Excerpts from a dataset
--------------------------------------------------

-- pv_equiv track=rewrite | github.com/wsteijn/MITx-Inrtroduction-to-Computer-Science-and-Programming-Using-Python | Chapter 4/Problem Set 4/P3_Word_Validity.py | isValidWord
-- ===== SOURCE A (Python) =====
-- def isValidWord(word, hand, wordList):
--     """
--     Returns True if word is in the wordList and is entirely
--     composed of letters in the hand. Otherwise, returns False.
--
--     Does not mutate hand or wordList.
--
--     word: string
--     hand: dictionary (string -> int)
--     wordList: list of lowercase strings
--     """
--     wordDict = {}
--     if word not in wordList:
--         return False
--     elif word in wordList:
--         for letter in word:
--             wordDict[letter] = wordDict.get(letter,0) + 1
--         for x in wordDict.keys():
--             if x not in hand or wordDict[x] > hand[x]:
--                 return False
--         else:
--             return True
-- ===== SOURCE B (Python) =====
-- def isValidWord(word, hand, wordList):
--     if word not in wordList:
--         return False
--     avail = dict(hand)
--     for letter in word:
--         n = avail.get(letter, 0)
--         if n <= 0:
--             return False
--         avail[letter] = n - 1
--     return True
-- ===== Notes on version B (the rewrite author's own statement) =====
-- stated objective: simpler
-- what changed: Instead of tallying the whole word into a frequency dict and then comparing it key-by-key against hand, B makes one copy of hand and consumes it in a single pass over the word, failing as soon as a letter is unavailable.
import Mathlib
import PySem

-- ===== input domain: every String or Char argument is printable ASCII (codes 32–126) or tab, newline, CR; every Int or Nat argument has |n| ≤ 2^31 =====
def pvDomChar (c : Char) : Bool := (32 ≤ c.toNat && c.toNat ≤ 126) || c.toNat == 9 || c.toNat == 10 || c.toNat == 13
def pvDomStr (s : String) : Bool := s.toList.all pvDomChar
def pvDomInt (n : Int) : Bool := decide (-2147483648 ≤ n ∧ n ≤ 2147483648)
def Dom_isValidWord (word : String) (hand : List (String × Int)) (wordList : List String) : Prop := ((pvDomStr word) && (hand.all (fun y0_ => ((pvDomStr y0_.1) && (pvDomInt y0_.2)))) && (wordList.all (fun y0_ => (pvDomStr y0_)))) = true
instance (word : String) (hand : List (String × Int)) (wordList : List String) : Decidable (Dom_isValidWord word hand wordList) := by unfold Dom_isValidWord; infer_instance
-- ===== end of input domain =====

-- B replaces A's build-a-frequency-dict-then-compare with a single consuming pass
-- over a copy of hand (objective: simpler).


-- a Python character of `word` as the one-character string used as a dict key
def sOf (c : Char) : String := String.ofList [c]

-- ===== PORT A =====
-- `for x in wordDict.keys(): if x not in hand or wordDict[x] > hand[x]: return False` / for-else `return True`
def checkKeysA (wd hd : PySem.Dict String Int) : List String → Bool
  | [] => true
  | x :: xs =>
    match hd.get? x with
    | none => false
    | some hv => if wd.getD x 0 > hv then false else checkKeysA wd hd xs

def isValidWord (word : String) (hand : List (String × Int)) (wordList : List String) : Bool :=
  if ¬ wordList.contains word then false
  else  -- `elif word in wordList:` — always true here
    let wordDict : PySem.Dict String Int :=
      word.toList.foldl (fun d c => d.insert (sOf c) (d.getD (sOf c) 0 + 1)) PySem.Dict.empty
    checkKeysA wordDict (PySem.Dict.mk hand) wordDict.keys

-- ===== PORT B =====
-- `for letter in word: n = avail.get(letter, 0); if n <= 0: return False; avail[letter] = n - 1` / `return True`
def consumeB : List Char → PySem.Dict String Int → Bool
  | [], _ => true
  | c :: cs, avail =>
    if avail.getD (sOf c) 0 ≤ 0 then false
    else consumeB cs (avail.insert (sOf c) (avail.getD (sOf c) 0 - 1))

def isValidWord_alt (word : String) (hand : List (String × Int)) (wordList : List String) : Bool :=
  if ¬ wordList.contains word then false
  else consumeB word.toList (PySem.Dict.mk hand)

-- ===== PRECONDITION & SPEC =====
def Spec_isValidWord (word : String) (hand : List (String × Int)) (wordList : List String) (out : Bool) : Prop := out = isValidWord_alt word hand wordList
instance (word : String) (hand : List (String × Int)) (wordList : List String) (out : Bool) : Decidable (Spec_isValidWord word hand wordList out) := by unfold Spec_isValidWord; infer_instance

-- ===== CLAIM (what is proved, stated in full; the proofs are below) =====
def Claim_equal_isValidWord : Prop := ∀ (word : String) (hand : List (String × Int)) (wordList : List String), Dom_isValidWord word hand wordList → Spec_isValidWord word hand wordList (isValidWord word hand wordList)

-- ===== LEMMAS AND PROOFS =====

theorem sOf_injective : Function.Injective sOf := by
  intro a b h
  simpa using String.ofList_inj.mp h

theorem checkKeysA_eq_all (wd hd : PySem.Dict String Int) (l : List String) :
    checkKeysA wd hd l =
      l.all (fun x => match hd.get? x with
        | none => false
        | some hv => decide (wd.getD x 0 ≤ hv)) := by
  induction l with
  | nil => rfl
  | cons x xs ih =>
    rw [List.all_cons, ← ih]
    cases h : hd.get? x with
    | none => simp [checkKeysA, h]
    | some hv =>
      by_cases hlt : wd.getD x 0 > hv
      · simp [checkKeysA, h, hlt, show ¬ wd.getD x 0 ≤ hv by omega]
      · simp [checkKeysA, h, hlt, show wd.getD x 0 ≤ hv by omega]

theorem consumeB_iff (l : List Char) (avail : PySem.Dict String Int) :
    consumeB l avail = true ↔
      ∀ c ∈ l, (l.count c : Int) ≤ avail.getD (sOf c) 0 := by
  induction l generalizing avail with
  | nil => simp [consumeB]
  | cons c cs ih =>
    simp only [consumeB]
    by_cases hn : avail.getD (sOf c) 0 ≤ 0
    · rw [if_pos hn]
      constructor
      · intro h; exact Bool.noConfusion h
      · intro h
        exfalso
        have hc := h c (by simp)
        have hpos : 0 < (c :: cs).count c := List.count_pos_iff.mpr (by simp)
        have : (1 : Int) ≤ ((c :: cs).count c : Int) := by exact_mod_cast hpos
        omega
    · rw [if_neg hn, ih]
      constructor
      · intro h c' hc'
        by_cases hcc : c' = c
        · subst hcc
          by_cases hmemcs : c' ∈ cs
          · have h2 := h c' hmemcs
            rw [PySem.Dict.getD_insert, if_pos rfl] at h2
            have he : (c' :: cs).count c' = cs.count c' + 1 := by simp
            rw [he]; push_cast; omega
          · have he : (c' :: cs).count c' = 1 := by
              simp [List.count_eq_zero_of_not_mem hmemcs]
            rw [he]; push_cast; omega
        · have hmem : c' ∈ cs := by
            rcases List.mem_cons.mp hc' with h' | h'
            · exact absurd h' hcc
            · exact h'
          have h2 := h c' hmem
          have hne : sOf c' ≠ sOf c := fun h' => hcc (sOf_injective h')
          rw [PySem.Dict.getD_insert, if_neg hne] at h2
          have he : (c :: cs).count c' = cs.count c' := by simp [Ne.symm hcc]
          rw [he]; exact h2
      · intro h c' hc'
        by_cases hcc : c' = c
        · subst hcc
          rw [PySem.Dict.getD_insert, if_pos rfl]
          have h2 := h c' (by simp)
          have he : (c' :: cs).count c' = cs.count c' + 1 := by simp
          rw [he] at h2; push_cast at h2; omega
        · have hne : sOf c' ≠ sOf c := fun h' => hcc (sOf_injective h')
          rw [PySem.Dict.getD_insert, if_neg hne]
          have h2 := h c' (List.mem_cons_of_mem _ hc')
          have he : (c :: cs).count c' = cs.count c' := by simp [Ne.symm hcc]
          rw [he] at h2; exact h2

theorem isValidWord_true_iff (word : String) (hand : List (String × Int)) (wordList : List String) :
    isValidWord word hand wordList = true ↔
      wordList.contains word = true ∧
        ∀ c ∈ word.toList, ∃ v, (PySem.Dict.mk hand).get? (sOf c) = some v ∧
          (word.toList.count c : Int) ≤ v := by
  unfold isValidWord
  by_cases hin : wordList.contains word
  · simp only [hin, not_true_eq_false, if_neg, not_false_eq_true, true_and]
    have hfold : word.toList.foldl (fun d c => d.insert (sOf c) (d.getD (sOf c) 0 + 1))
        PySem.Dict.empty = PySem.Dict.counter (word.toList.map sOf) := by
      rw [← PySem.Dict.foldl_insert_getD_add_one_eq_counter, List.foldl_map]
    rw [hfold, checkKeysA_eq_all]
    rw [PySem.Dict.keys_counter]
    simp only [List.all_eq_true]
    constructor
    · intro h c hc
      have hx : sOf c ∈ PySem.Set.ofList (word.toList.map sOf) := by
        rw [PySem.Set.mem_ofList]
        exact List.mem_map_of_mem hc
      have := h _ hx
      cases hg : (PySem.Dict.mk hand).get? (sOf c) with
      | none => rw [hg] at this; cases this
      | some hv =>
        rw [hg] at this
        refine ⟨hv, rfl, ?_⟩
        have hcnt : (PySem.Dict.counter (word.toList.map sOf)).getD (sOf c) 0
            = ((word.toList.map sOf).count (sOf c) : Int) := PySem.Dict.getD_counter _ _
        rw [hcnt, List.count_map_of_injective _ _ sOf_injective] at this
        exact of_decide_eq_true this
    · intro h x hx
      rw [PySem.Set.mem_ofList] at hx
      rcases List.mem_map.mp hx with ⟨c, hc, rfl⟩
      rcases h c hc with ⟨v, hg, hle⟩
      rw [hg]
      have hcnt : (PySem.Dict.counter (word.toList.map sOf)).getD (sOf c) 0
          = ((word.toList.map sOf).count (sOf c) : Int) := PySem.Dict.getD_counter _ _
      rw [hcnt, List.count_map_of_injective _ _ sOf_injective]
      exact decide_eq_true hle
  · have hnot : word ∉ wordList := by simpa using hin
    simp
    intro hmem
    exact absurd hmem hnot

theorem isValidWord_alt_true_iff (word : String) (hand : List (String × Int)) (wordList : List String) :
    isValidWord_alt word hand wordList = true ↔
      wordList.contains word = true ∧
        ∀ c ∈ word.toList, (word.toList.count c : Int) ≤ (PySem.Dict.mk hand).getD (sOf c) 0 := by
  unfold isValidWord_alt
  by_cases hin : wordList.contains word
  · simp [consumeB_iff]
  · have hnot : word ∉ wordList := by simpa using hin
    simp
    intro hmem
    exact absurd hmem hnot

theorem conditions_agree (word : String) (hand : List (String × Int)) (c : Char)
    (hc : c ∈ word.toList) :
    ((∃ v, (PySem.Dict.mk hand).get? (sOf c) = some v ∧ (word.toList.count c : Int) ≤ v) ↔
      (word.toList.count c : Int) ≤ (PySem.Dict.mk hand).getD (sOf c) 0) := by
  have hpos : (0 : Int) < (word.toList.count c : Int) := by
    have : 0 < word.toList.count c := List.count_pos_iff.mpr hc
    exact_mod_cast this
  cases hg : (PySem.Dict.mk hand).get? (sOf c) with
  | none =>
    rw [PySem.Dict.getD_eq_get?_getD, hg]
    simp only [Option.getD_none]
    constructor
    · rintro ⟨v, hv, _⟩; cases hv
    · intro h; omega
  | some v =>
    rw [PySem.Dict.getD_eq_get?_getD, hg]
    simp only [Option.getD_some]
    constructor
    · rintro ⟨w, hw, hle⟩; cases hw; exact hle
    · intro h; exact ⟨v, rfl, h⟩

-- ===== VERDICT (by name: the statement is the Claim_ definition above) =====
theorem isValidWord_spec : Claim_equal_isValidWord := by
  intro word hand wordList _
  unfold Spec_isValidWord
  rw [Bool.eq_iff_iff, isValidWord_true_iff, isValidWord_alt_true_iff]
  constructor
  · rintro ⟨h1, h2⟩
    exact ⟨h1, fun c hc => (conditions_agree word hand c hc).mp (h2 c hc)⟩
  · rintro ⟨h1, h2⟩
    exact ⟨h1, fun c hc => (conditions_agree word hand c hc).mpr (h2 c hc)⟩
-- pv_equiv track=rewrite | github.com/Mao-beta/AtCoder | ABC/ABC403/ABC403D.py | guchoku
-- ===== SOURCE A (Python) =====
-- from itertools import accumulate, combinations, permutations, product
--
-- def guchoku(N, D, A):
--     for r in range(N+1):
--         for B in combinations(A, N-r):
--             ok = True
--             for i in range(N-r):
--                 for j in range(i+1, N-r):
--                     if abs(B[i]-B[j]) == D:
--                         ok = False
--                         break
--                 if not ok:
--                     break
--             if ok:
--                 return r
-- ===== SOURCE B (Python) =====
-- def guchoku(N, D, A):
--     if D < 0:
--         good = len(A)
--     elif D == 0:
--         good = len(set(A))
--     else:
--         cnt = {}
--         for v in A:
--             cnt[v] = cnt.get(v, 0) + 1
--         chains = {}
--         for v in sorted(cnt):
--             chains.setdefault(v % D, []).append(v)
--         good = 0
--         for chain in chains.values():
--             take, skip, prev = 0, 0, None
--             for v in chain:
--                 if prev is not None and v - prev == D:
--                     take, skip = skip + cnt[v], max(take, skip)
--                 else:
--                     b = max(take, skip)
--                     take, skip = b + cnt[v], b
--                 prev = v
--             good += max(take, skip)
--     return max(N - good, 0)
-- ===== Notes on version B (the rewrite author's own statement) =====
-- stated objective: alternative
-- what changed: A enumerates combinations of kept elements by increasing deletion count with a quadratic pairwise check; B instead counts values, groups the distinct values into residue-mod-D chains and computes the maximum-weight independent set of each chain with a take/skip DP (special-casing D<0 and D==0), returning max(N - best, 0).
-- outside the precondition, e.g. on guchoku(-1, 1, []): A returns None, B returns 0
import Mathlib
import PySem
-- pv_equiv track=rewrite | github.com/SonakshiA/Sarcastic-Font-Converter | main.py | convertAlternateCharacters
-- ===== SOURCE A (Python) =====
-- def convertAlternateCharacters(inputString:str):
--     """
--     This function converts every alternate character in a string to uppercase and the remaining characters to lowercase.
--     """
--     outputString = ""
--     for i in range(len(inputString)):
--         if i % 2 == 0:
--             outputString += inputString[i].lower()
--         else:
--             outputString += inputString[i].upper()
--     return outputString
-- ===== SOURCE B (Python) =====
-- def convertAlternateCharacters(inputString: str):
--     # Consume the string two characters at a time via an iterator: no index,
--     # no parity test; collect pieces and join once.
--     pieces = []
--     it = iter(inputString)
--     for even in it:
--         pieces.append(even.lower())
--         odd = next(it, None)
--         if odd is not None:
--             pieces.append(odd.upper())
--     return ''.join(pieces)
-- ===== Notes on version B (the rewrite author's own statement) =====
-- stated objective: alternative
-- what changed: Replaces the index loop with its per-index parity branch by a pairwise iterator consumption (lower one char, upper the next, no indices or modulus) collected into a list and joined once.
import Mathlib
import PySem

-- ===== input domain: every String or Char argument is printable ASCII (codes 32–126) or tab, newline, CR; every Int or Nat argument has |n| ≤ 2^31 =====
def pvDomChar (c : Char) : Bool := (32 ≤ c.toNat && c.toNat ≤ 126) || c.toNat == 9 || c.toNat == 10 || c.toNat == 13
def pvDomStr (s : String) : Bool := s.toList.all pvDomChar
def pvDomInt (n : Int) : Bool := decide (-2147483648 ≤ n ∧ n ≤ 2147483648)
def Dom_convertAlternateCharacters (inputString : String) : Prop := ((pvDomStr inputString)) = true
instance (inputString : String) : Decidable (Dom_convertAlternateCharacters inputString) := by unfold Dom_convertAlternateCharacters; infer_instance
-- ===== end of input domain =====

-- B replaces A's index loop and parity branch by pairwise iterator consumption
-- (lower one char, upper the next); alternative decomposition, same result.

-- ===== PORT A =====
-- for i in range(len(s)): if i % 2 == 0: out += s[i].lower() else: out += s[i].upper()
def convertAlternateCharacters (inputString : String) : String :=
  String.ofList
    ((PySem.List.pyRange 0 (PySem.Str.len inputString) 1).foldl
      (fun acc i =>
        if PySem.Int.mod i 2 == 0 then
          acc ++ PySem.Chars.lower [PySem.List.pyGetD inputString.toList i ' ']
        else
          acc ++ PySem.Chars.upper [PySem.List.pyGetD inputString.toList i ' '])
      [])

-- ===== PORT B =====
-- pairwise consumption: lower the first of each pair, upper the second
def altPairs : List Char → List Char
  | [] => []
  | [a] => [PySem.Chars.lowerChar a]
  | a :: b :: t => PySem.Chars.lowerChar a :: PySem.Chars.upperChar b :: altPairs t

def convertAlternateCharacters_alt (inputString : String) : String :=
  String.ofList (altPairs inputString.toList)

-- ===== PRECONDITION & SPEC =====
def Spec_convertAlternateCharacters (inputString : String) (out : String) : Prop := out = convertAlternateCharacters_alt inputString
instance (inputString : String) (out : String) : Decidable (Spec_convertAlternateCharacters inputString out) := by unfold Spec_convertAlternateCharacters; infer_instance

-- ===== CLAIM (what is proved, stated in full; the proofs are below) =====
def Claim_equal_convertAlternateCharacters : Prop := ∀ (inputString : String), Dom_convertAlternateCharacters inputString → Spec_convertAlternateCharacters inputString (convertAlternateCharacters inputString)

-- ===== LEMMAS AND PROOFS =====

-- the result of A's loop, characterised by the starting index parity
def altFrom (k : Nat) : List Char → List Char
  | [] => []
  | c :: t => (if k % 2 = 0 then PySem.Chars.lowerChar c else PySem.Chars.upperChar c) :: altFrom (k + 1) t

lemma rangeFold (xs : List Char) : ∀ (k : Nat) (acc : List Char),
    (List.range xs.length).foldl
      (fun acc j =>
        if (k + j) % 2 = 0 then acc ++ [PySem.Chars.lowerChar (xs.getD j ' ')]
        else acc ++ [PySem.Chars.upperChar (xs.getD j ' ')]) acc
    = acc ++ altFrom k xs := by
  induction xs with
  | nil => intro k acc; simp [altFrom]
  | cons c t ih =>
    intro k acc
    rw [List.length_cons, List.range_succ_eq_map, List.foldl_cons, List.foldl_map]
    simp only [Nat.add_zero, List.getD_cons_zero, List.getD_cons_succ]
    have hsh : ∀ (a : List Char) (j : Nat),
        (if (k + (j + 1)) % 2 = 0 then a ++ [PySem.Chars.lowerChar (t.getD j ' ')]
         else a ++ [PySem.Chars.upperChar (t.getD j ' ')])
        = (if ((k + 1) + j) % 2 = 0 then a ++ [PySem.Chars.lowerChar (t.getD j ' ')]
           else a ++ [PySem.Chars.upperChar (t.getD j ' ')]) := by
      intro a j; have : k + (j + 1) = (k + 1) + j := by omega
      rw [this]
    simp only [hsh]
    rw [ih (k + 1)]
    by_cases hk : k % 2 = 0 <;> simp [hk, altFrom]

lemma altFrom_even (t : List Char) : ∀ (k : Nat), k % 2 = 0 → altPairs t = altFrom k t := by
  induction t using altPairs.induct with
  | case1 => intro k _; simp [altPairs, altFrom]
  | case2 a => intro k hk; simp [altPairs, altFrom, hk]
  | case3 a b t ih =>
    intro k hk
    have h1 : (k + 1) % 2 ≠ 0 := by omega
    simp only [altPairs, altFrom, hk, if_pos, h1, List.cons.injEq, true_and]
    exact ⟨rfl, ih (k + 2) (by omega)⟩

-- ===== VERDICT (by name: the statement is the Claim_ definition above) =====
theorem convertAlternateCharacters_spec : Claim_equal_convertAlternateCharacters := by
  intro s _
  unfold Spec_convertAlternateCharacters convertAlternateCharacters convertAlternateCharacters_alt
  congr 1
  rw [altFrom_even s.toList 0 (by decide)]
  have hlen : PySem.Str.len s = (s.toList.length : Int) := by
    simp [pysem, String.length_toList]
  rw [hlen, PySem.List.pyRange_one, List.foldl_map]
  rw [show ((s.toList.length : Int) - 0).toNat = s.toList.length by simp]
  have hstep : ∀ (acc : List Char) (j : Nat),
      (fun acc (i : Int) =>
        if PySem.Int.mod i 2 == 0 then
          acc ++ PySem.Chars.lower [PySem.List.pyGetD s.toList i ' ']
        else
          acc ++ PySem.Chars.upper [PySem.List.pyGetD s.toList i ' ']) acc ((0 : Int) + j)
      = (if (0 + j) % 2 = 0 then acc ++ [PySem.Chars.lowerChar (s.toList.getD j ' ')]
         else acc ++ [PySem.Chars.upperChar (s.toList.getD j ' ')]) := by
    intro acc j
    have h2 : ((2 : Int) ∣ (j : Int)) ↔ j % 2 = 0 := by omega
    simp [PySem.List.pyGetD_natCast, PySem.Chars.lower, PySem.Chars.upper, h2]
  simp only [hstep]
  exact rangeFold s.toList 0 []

--------------------------------------------------

**Exercise description**
The lines to return begin at the first line of the records and end at the line holding "and is entirely"; please return them exactly, including both, and nothing beyond.

**Response to this task**
-- pv_equiv track=rewrite | github.com/wsteijn/MITx-Inrtroduction-to-Computer-Science-and-Programming-Using-Python | Chapter 4/Problem Set 4/P3_Word_Validity.py | isValidWord
-- ===== SOURCE A (Python) =====
-- def isValidWord(word, hand, wordList):
--     """
--     Returns True if word is in the wordList and is entirely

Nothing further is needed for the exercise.